Sant'Elpidio a Mare e Porto Sant'Elpidio: foto nella cabina elettorale per documentare il loro voto. Due persone denunciate dai Carabinieri

2' di lettura 04/10/2022 - I militari delle stazioni Carabinieri di Porto Sant’Elpidio e Sant’Elpidio a Mare hanno denunciato alla Procura della Repubblica di Fermo, rispettivamente, un 66enne e un 59enne residenti nella provincia, per aver introdotto all’interno della cabina elettorale, nel corso delle consultazioni politiche del 25 settembre, un telefono cellulare del tipo smartphone, munito di telecamera per fotografare o registrare filmati.

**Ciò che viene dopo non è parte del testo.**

-- the chunk recursion equals dLoop on the remaining heads, under the invariant above
theorem cLoop_eq_dLoop (hl : List String) (lines : List String)
    (hglob : ∀ i : Nat, i < lines.length → PySem.Str.strip (lines.getD i "") = "" →
      "" ∈ hl → i + 1 < lines.length →
      PySem.Str.strip (lines.getD (i + 1) "") ∉ hl →
      ∀ j : Nat, j < lines.length → i + 1 < j →
      PySem.Str.strip (lines.getD j "") ∈ hl → False)
    (pos : Nat) (hpos : pos ≤ lines.length)
    (d : PySem.Dict String (List String)) (i : Int) (hi : i + 1 = (pos : Int))
    (h : String)
    (hcur : h ≠ "" ∨
      (∀ u, pos < u → u < lines.length → aIsHead hl (lines.getD u "") = false) ∨
      (pos < lines.length ∧ aIsHead hl (lines.getD pos "") = true)) :
    cLoop hl d h (lines.drop pos) = dLoop lines d ((i, h) :: headsFrom hl lines pos) := by
  rw [headsFrom_eq_find]
  cases hf : (lines.drop pos).findIdx? (aIsHead hl) with
  | none =>
    rw [cLoop_eq_none hl d h _ hf]
    simp only [dLoop, bBody, hi]
    rw [PySem.List.slice_natCast]
    have hlen : (lines.drop pos).length = lines.length - pos := List.length_drop
    have htk : (lines.drop pos).take (lines.length - pos) = lines.drop pos := by
      rw [← hlen]; exact List.take_length
    rw [htk]
  | some t =>
    have ht : t < (lines.drop pos).length := by
      have := List.findIdx?_eq_some_iff_findIdx_eq.mp hf
      omega
    have htabs : pos + t < lines.length := by
      simp only [List.length_drop] at ht; omega
    have hgetD : (lines.drop pos).getD t "" = lines.getD (pos + t) "" := by
      rw [List.getD_eq_getElem?_getD, List.getD_eq_getElem?_getD, List.getElem?_drop]
    have hhead : aIsHead hl (lines.getD (pos + t) "") = true := by
      obtain ⟨hb, hp, _⟩ := List.findIdx?_eq_some_iff_getElem.mp hf
      rw [← hgetD, List.getD_eq_getElem?_getD, List.getElem?_eq_getElem hb, Option.getD_some]
      exact hp
    have hcur' := mk_hcur hl lines hglob (pos + t) htabs hhead
    have hsec : PySem.List.slice lines (some ((pos : Int))) (some ((pos + t : Nat) : Int)) =
        (lines.drop pos).take t := by
      rw [PySem.List.slice_natCast]
      congr 1
      omega
    have hdrop2 : (lines.drop pos).drop (t + 1) = lines.drop (pos + t + 1) := by
      rw [List.drop_drop]; try congr 1; try omega
    rw [cLoop_eq_some hl d h _ t hf, hgetD, hdrop2]
    rw [cLoop_eq_dLoop hl lines hglob (pos + t + 1) (by omega) _
      ((pos + t : Nat) : Int) (by push_cast; ring) _ hcur']
    conv_rhs => rw [dLoop]
    simp only [bBody, hi, hsec]
    suffices hd : (if (lines.drop pos).take t ≠ [] ∧ h ≠ "" then
        d.insert h ((lines.drop pos).take t) else d) =
        (if (lines.drop pos).take t ≠ [] then d.insert h ((lines.drop pos).take t) else d) by
      rw [hd]
    by_cases hg : (lines.drop pos).take t = []
    · rw [if_neg (by simp [hg]), if_neg (by simp [hg])]
    · have ht1 : 1 ≤ t := by
        by_contra hc
        have : t = 0 := by omega
        rw [this, List.take_zero] at hg
        exact hg rfl
      have hposn : pos < lines.length := by omega
      have hhne : h ≠ "" := by
        rcases hcur with hne | hall | ⟨_, hq⟩
        · exact hne
        · exfalso
          have := hall (pos + t) (by omega) htabs
          rw [this] at hhead
          cases hhead
        · -- a heading at pos itself forces t = 0
          exfalso
          have hdp : lines.drop pos = lines[pos] :: lines.drop (pos + 1) :=
            List.drop_eq_getElem_cons hposn
          have hq' : aIsHead hl lines[pos] = true := by
            have hg0 : lines.getD pos "" = lines[pos] := by
              rw [List.getD_eq_getElem?_getD, List.getElem?_eq_getElem hposn,
                Option.getD_some]
            rwa [hg0] at hq
          rw [hdp, List.findIdx?_cons, if_pos hq'] at hf
          injection hf with hf
          omega
      rw [if_pos ⟨hg, hhne⟩, if_pos hg]
termination_by lines.length - pos
decreasing_by omega

-- ===== VERDICT =====
theorem separate_by_heading_spec : Claim_equal_separate_by_heading := by
  intro lines hl _hdom hpre
  obtain ⟨hpre1, hnex⟩ := hpre
  have hglob : ∀ i : Nat, i < lines.length → PySem.Str.strip (lines.getD i "") = "" →
      "" ∈ hl → i + 1 < lines.length →
      PySem.Str.strip (lines.getD (i + 1) "") ∉ hl →
      ∀ j : Nat, j < lines.length → i + 1 < j →
      PySem.Str.strip (lines.getD j "") ∈ hl → False := by
    intro i hi hzi hzin hn hnh j hj hij hjm
    exact hnex ⟨i, hi, hzi, hzin, hn, hnh, j, hj, hij, hjm⟩
  unfold Spec_separate_by_heading separate_by_heading separate_by_heading_alt
  rcases hpre1 with hnil | ⟨l, hmem, hhead⟩
  · subst hnil
    simp [aRun, PySem.List.enumerate_nil]
  · have hfind : ∃ k, lines.findIdx? (aIsHead hl) = some k := by
      cases hf : lines.findIdx? (aIsHead hl) with
      | none =>
        have := List.findIdx?_eq_none_iff.mp hf l hmem
        rw [aIsHead] at this
        rw [List.contains_eq_mem] at this
        simp [hhead] at this
      | some k => exact ⟨k, rfl⟩
    obtain ⟨k, hk⟩ := hfind
    have hkn : k < lines.length := by
      have := List.findIdx?_eq_some_iff_findIdx_eq.mp hk
      omega
    -- B side: heads = headsFrom 0, bounds via drop 1, fold = dLoop
    have hheads := heads_eq_headsFrom hl lines 0 (Nat.zero_le _)
    rw [List.drop_zero] at hheads
    have hc0 : ((0 : Nat) : Int) = (0 : Int) := by norm_num
    rw [hc0] at hheads
    simp only [hheads, PySem.List.slice_from_one, ← List.drop_one]
    rw [zip_fold_eq_dLoop]
    -- headsFrom 0 starts with the first heading at k
    have h0 := headsFrom_eq_find hl lines 0
    rw [List.drop_zero, hk] at h0
    simp only [Nat.zero_add] at h0
    -- A side
    rw [aRun_none hl lines k hk PySem.Dict.empty []]
    have hhk0 : aIsHead hl (lines.getD k "") = true := by
      obtain ⟨hb, hp, _⟩ := List.findIdx?_eq_some_iff_getElem.mp hk
      rw [List.getD_eq_getElem?_getD, List.getElem?_eq_getElem hb, Option.getD_some]
      exact hp
    have hcur := mk_hcur hl lines hglob k hkn hhk0
    rw [cLoop_eq_dLoop hl lines hglob (k + 1) (by omega) _ ((k : Nat) : Int)
      (by push_cast; ring) _ hcur]
    rw [h0]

La mattina di domenica 25 settembre, infatti, i Carabinieri della Stazione di Porto Sant’Elpidio in servizio di vigilanza ad un seggio di quel comune, sono intervenuti su richiesta del presidente, all’interno della sezione elettorale di via Pesaro, poiché un elettore stava utilizzando lo smartphone quasi sicuramente per immortalare, con una foto, la propria scelta elettorale. I militari, intervenuti immediatamente, hanno sorpreso il 66enne ancora con il cellulare in mano. Analogo episodio si è verificato, qualche ora dopo, la sera dello stesso giorno, in un seggio di via Carlo Alberto Dalla Chiesa a Sant’Elpidio a Mare. Anche in quel caso, gli uomini della benemerita presenti sul posto in servizio di vigilanza, alla richiesta del presidente del seggio, sono subito accorsi accertando la diretta disponibilità, da parte del 56enne, del telefono cellulare all’interno della cabina elettorale, con la quale aveva scattato una foto della propria scheda elettorale. entrambi gli elettori sono stati denunciati alla procura fermana, per aver introdotto all’interno della cabina elettorale, un telefono cellulare. A tal proposito, proprio al fine di assicurare la segretezza della espressione di voto, il decreto legge del 1° aprile 2008 n. 49, fa divieto, durante le consultazioni elettorali o referendarie, di introdurre all’interno delle cabine elettorali telefoni cellulari o altre apparecchiature in grado di fotografare o registrare immagini. Chi contravviene a tale divieto e’ punito con l’arresto da tre a sei mesi e con l’ammenda da 300 a 1.000 euro.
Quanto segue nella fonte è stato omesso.